Love stretches and encompasses. But, it also breaks. It’s not pure elastic. When it breaks, we repair it, carefully, over time. Sometimes. Those that choose to get back together are committed to that process. They are brave. But, unlike the rose-colored glasses worn in the early days, when it would seem that love was elastic, it is necessary for second-time arounders to recognize frailties, their own and their partners.
Don’t go back in unless you’re willing to own your part of the original split. Be sure that you understand what happened and what you need to do to change the patterns that led to the break-up. You don’t have to have all the answers. But, you should be seeing someone, or have a plan in place. And do not take the leap before addressing the biggies; that is medication and ongoing intervention for psychiatric conditions, addiction and abusive tendencies.
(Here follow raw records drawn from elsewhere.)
theorem build_get? (ls : List (List Char)) : ∀ (k cur : Int) (d : PySem.Dict Int (Int × Int)) (q : Int),
    (((PySem.List.enumerate ls k).foldl
      (fun (st : PySem.Dict Int (Int × Int) × Int) lp =>
        ((PySem.List.pyRange 0 ((lp.2.length : Int) + 1) 1).foldl
           (fun d i => d.insert (st.2 + i) (lp.1 + 1, i)) st.1,
         st.2 + ((lp.2.length : Int) + 1)))
      (d, cur)).1).get? q
    = if cur ≤ q ∧ q < cur + totalLen ls
      then some ((specL ls (q - cur)).1 + k, (specL ls (q - cur)).2)
      else d.get? q := by
  induction ls with
  | nil =>
    intro k cur d q
    rw [PySem.List.enumerate_nil, List.foldl_nil]
    simp only [totalLen, List.map_nil, List.sum_nil]
    split_ifs with h <;> [omega; rfl]
  | cons l rest ih =>
    intro k cur d q
    have htot : totalLen (l :: rest) = ((l.length : Int) + 1) + totalLen rest := by
      simp [totalLen]
    have hnn := totalLen_nonneg rest
    rw [PySem.List.enumerate_cons, List.foldl_cons]
    rw [ih (k+1) (cur + ((l.length : Int) + 1))
        ((PySem.List.pyRange 0 ((l.length : Int) + 1) 1).foldl
           (fun d i => d.insert (cur + i) (k + 1, i)) d) q]
    rw [fill_get? l.length d cur (k+1) q, htot]
    by_cases hA : cur ≤ q ∧ q ≤ cur + (l.length : Int)
    · rw [if_neg (show ¬(cur + ((l.length : Int) + 1) ≤ q ∧
              q < cur + ((l.length : Int) + 1) + totalLen rest) from by omega),
          if_pos hA,
          if_pos (show cur ≤ q ∧ q < cur + (((l.length : Int) + 1) + totalLen rest) from by omega)]
      rw [specL, if_pos (show q - cur ≤ (l.length : Int) from by omega)]
      simp only [Option.some.injEq, Prod.mk.injEq, true_and, and_true]
      ring
    · by_cases hB : cur + ((l.length : Int) + 1) ≤ q ∧
          q < cur + ((l.length : Int) + 1) + totalLen rest
      · rw [if_pos hB,
            if_pos (show cur ≤ q ∧ q < cur + (((l.length : Int) + 1) + totalLen rest) from by omega)]
        rw [specL, if_neg (show ¬(q - cur ≤ (l.length : Int)) from by omega)]
        have harg : q - (cur + ((l.length : Int) + 1)) = q - cur - ((l.length : Int) + 1) := by ring
        rw [harg]
        simp only [Option.some.injEq, Prod.mk.injEq, true_and, and_true]
        ring
      · rw [if_neg hB, if_neg hA,
            if_neg (show ¬(cur ≤ q ∧ q < cur + (((l.length : Int) + 1) + totalLen rest)) from by omega)]

theorem first_nl_split (cs : List Char) (h : '\n' ∈ cs) :
    ∃ l r, cs = l ++ '\n' :: r ∧ '\n' ∉ l := by
  induction cs with
  | nil => simp at h
  | cons c rest ih =>
    by_cases hc : c = '\n'
    · exact ⟨[], rest, by simp [hc], by simp⟩
    · have h1 : '\n' ∈ rest := by
        rcases List.mem_cons.1 h with h1 | h1
        · exact absurd h1.symm hc
        · exact h1
      rcases ih h1 with ⟨l, r, hcr, hnl⟩
      refine ⟨c :: l, r, by rw [hcr, List.cons_append], ?_⟩
      simp only [List.mem_cons, not_or]
      exact ⟨fun hh => hc hh.symm, hnl⟩

theorem bridge (cs : List Char) (q : Int) (h0 : 0 ≤ q) (hN : q ≤ (cs.length : Int)) :
    specL (splitNL [] cs) q
      = (((0 :: lsAux cs 0).countP (fun s => s ≤ q) : Int),
         q - PySem.List.pyGetD (0 :: lsAux cs 0)
               (((0 :: lsAux cs 0).countP (fun s => s ≤ q) : Int) - 1) 0) := by
  induction hlen : cs.length using Nat.strong_induction_on generalizing cs q with
  | _ n ih =>
  by_cases hmem : '\n' ∈ cs
  · rcases first_nl_split cs hmem with ⟨l, r, rfl, hnl⟩
    have hL : ((l ++ '\n' :: r).length : Int) = (l.length : Int) + 1 + (r.length : Int) := by
      simp; ring
    rw [splitNL_append l hnl [] ('\n' :: r)]
    rw [show splitNL ([] ++ l) ('\n' :: r) = l :: splitNL [] r from by
      rw [splitNL]; simp]
    rw [lsAux_decomp l hnl r 0]
    set S : Int := 0 + (l.length : Int) + 1 with hS
    have hSfold : lsAux r S = (lsAux r 0).map (· + S) := by
      have := lsAux_shift r 0 S
      simpa using this
    rw [hSfold]
    have hmapS : (S :: (lsAux r 0).map (· + S)) = (0 :: lsAux r 0).map (· + S) := by
      simp [hS]
    by_cases hq : q ≤ (l.length : Int)
    · have hcnt : (0 :: S :: (lsAux r 0).map (· + S)).countP (fun s => s ≤ q) = 1 := by
        rw [List.countP_cons, List.countP_cons]
        have h1 : ¬ (S ≤ q) := by omega
        have h2 : ((lsAux r 0).map (· + S)).countP (fun s => s ≤ q) = 0 := by
          rw [List.countP_eq_zero]
          intro x hx
          rcases List.mem_map.1 hx with ⟨y, hy, rfl⟩
          have := mem_lsAux r 0 y hy
          simp only [decide_eq_true_eq]
          omega
        simp [h1, h2, h0]
      rw [hcnt]
      rw [specL, if_pos hq]
      norm_num
    · set q' : Int := q - S with hq'
      have hr0 : 0 ≤ q' := by omega
      have hrN : q' ≤ (r.length : Int) := by omega
      have hcnt1 : ∀ (t : List Int), ((t.map (· + S)).countP (fun s => s ≤ q))
          = t.countP (fun s => s ≤ q') := by
        intro t
        rw [List.countP_map]
        apply List.countP_congr
        intro x _
        simp only [Function.comp_apply, decide_eq_true_eq]
        constructor <;> intro <;> omega
      have hK' := ih r.length (by omega) r q' hr0 hrN rfl
      set K' : Nat := (0 :: lsAux r 0).countP (fun s => s ≤ q') with hKdef
      have hK'pos : 1 ≤ K' := by
        rw [hKdef, List.countP_cons]
        simp [hr0]
      have hcons : (0 :: S :: (lsAux r 0).map (· + S)) = 0 :: (0 :: lsAux r 0).map (· + S) := by
        rw [hmapS]
      have hcnt : (0 :: S :: (lsAux r 0).map (· + S)).countP (fun s => s ≤ q) = K' + 1 := by
        rw [hcons, List.countP_cons, hcnt1 (0 :: lsAux r 0)]
        simp [h0]
        exact hKdef.symm
      rw [hcnt]
      rw [specL, if_neg hq]
      rw [show q - ((l.length : Int) + 1) = q' from by rw [hq', hS]; ring]
      rw [hK']
      have hidx : ((K' + 1 : Nat) : Int) - 1 = ((K' : Nat) : Int) := by push_cast; ring
      rw [hidx]
      rw [PySem.List.pyGetD_natCast, PySem.List.pyGetD_of_nonneg _ _ (by push_cast; omega)]
      have htoNat : ((K' : Int) - 1).toNat = K' - 1 := by omega
      rw [htoNat]
      have hlen2 : K' ≤ (0 :: lsAux r 0).length := List.countP_le_length
      have hgd : (0 :: S :: (lsAux r 0).map (· + S)).getD K' 0
          = (0 :: lsAux r 0).getD (K' - 1) 0 + S := by
        rcases Nat.exists_eq_add_of_le hK'pos with ⟨m, hm⟩
        rw [hcons, hm, show 1 + m - 1 = m from by omega, Nat.add_comm 1 m]
        simp only [List.getD_cons_succ]
        have hml : m < (0 :: lsAux r 0).length := by omega
        have hml2 : m < ((0 :: lsAux r 0).map (· + S)).length := by simpa using hml
        rw [List.getD_eq_getElem _ _ hml2, List.getD_eq_getElem _ _ hml, List.getElem_map]
      rw [hgd]
      simp only [Prod.mk.injEq]
      refine ⟨by push_cast; ring, by omega⟩
  · rw [splitNL_no_nl cs hmem [], lsAux_no_nl cs hmem 0]
    rw [show ([] : List Char) ++ cs = cs from by simp]
    have hcnt : ([(0:Int)].countP (fun s => s ≤ q)) = 1 := by simp [h0]
    rw [hcnt, specL, if_pos hN]
    norm_num
-- ===== PORT A =====
-- state: (organized_data, count, key, string); one step of A's `for letter in lines` loop.
-- In the `else` branch (no key yet, no keyword) Python stores the bare string as the dict
-- value — not a list, hence not a value of the declared type; those inputs are excluded by
-- Pre_ below, and the port boxes it as a singleton list there.  `organized_data[key].append`
-- is ported with Dict.modify (the key is always present when `key` is set).
def pvStepA (st : PySem.Dict String (List String) × Int × Option String × List Char)
    (letter : Char) : PySem.Dict String (List String) × Int × Option String × List Char :=
  match st with
  | (d, count, key, string) =>
    if letter == '\r' || letter == '\n' then
      let s := PySem.Chars.strip string
      if s.isEmpty then (d, count, key, [])
      else if pvValidKeys.any (fun v => PySem.Chars.isIn v s) then
        let k := String.ofList (PySem.Int.toChars count ++ ". ".toList ++ s)
        (d.insert k [], count + 1, some k, [])
      else
        match key with
        | some k => (d.modify k [] (fun l => l ++ [String.ofList s]), count, some k, [])
        | none => (d.insert (String.ofList (PySem.Int.toChars count ++ ".".toList))
                     [String.ofList s], count + 1, none, [])
    else if letter == '\'' then (d, count, key, string)
    else (d, count, key, string ++ [letter])

def requirement_dict (lines : String) : List (String × List String) :=
  match lines.toList.foldl pvStepA (PySem.Dict.empty, 1, none, []) with
  | (d, count, _, string) =>
    if (PySem.Chars.strip string).isEmpty then d.items
    else (d.insert (String.ofList (PySem.Int.toChars count ++ ". ".toList ++ string)) []).items

-- ===== PORT B =====
-- B's is_header helper
def pvHeaderB (s : List Char) : Bool := pvValidKeys.any (fun v => PySem.Chars.isIn v s)

-- B's inner while loop: collect the run of non-header segments, return it with the remainder
def pvCollect (body : List (List Char)) : List String × List (List Char) :=
  match body with
  | [] => ([], [])
  | s :: t =>
    if pvHeaderB s then ([], s :: t)
    else
      let r := pvCollect t
      (String.ofList s :: r.1, r.2)

-- termination measure for pvHeaders (cited in its decreasing_by)
lemma pvCollect_len (body : List (List Char)) : (pvCollect body).2.length ≤ body.length := by
  induction body with
  | nil => simp [pvCollect]
  | cons s t ih => simp only [pvCollect]; split_ifs <;> simp <;> omega

-- B's first while loop: leading non-header segments become standalone numbered entries.
-- Python stores the bare string there (outside the declared type, excluded by Pre_ below);
-- the port boxes it as a singleton list.
def pvLeading (d : PySem.Dict String (List String)) (count : Int) (body : List (List Char)) :
    PySem.Dict String (List String) × Int × List (List Char) :=
  match body with
  | [] => (d, count, [])
  | s :: t =>
    if pvHeaderB s then (d, count, s :: t)
    else pvLeading (d.insert (String.ofList (PySem.Int.toChars count ++ ".".toList))
                      [String.ofList s]) (count + 1) t

-- B's second while loop: each header takes the collected run of courses after it
def pvHeaders (d : PySem.Dict String (List String)) (count : Int) (body : List (List Char)) :
    PySem.Dict String (List String) × Int :=
  match body with
  | [] => (d, count)
  | s :: t =>
    pvHeaders (d.insert (String.ofList (PySem.Int.toChars count ++ ". ".toList ++ s))
        (pvCollect t).1) (count + 1) (pvCollect t).2
termination_by body.length
decreasing_by simpa using Nat.lt_succ_of_le (pvCollect_len t)

-- segments[-1] is ported with getLastD: str.split always yields a nonempty list.
def requirement_dict_alt (lines : String) : List (String × List String) :=
  let segments := PySem.Chars.splitOn
    (PySem.Chars.replace (PySem.Chars.replace lines.toList ['\''] []) ['\r'] ['\n']) ['\n']
  let body := (segments.dropLast.map PySem.Chars.strip).filter (fun s => !s.isEmpty)
  let st := pvLeading PySem.Dict.empty 1 body
  let fin := pvHeaders st.1 st.2.1 st.2.2
  let last := segments.getLastD []
  if (PySem.Chars.strip last).isEmpty then fin.1.items
  else (fin.1.insert (String.ofList (PySem.Int.toChars fin.2 ++ ". ".toList ++ last)) []).items

-- ===== PRECONDITION & SPEC =====
-- Pre_ excludes exactly the inputs on which the Python A stores a bare string (not a list) as a
-- dict value — a value outside the declared type List (String × List String): that happens iff,
-- among the terminator-ended lines (apostrophes removed), the first one that is nonempty after
-- strip() contains no valid header keyword.
def Pre_requirement_dict (lines : String) : Prop :=
  (((PySem.Chars.splitOn
      (PySem.Chars.replace (PySem.Chars.replace lines.toList ['\''] []) ['\r'] ['\n'])
      ['\n']).dropLast.find? (fun seg => !(PySem.Chars.strip seg).isEmpty)).all
    (fun seg => pvValidKeys.any (fun v => PySem.Chars.isIn v (PySem.Chars.strip seg)))) = true
instance (lines : String) : Decidable (Pre_requirement_dict lines) := by
  unfold Pre_requirement_dict; infer_instance

def pvWitness_requirement_dict : String := "One of MATH 135\nMATH 136\n CS 101 "

def Spec_requirement_dict (lines : String) (out : List (String × List String)) : Prop :=
  out = requirement_dict_alt lines
instance (lines : String) (out : List (String × List String)) :
    Decidable (Spec_requirement_dict lines out) := by unfold Spec_requirement_dict; infer_instance

-- ===== CLAIM (what is proved, stated in full; the proofs are below) =====
def Claim_equal_requirement_dict : Prop := ∀ (lines : String), Dom_requirement_dict lines →
  Pre_requirement_dict lines → Spec_requirement_dict lines (requirement_dict lines)

-- ===== LEMMAS AND PROOFS =====

-- s.replace(a, r) for a single-char pattern, as a structural recursion
def pvRepl (a : Char) (r : List Char) : List Char → List Char
  | [] => []
  | c :: t => if c = a then r ++ pvRepl a r t else c :: pvRepl a r t

-- s.split(a) for a single-char separator, as a structural recursion
def pvSplit (a : Char) : List Char → List (List Char)
  | [] => [[]]
  | c :: t =>
    if c = a then [] :: pvSplit a t
    else
      match pvSplit a t with
      | [] => [[c]]
      | h :: rest => (c :: h) :: rest

def pvConsHead (pre : List Char) : List (List Char) → List (List Char)
  | [] => [pre]
  | h :: t => (pre ++ h) :: t

lemma pvSplit_ne_nil (a : Char) (l : List Char) : pvSplit a l ≠ [] := by
  cases l with
  | nil => simp [pvSplit]
  | cons c t =>
    simp only [pvSplit]
    split_ifs
    · simp
    · cases h : pvSplit a t <;> simp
- If you are thinking of reconciling with your ex-, first reflect on some questions together in order to give yourselves the best chance at success.
- Ask yourselves what lead to your break up to begin with and have you both enlisted professional help in order to change those patterns?
- Do either of you have any active addictions, and if so, do not reconcile until there has been an extended period of sobriety.
“Are there untreated or inadequately-treated psychiatric disorders? If your loved one is unwilling to get appropriate treatment, that’s a deal-breaker. If his or her condition isn’t well-managed, make sure that’s handled before making any serious steps toward re-commitment.”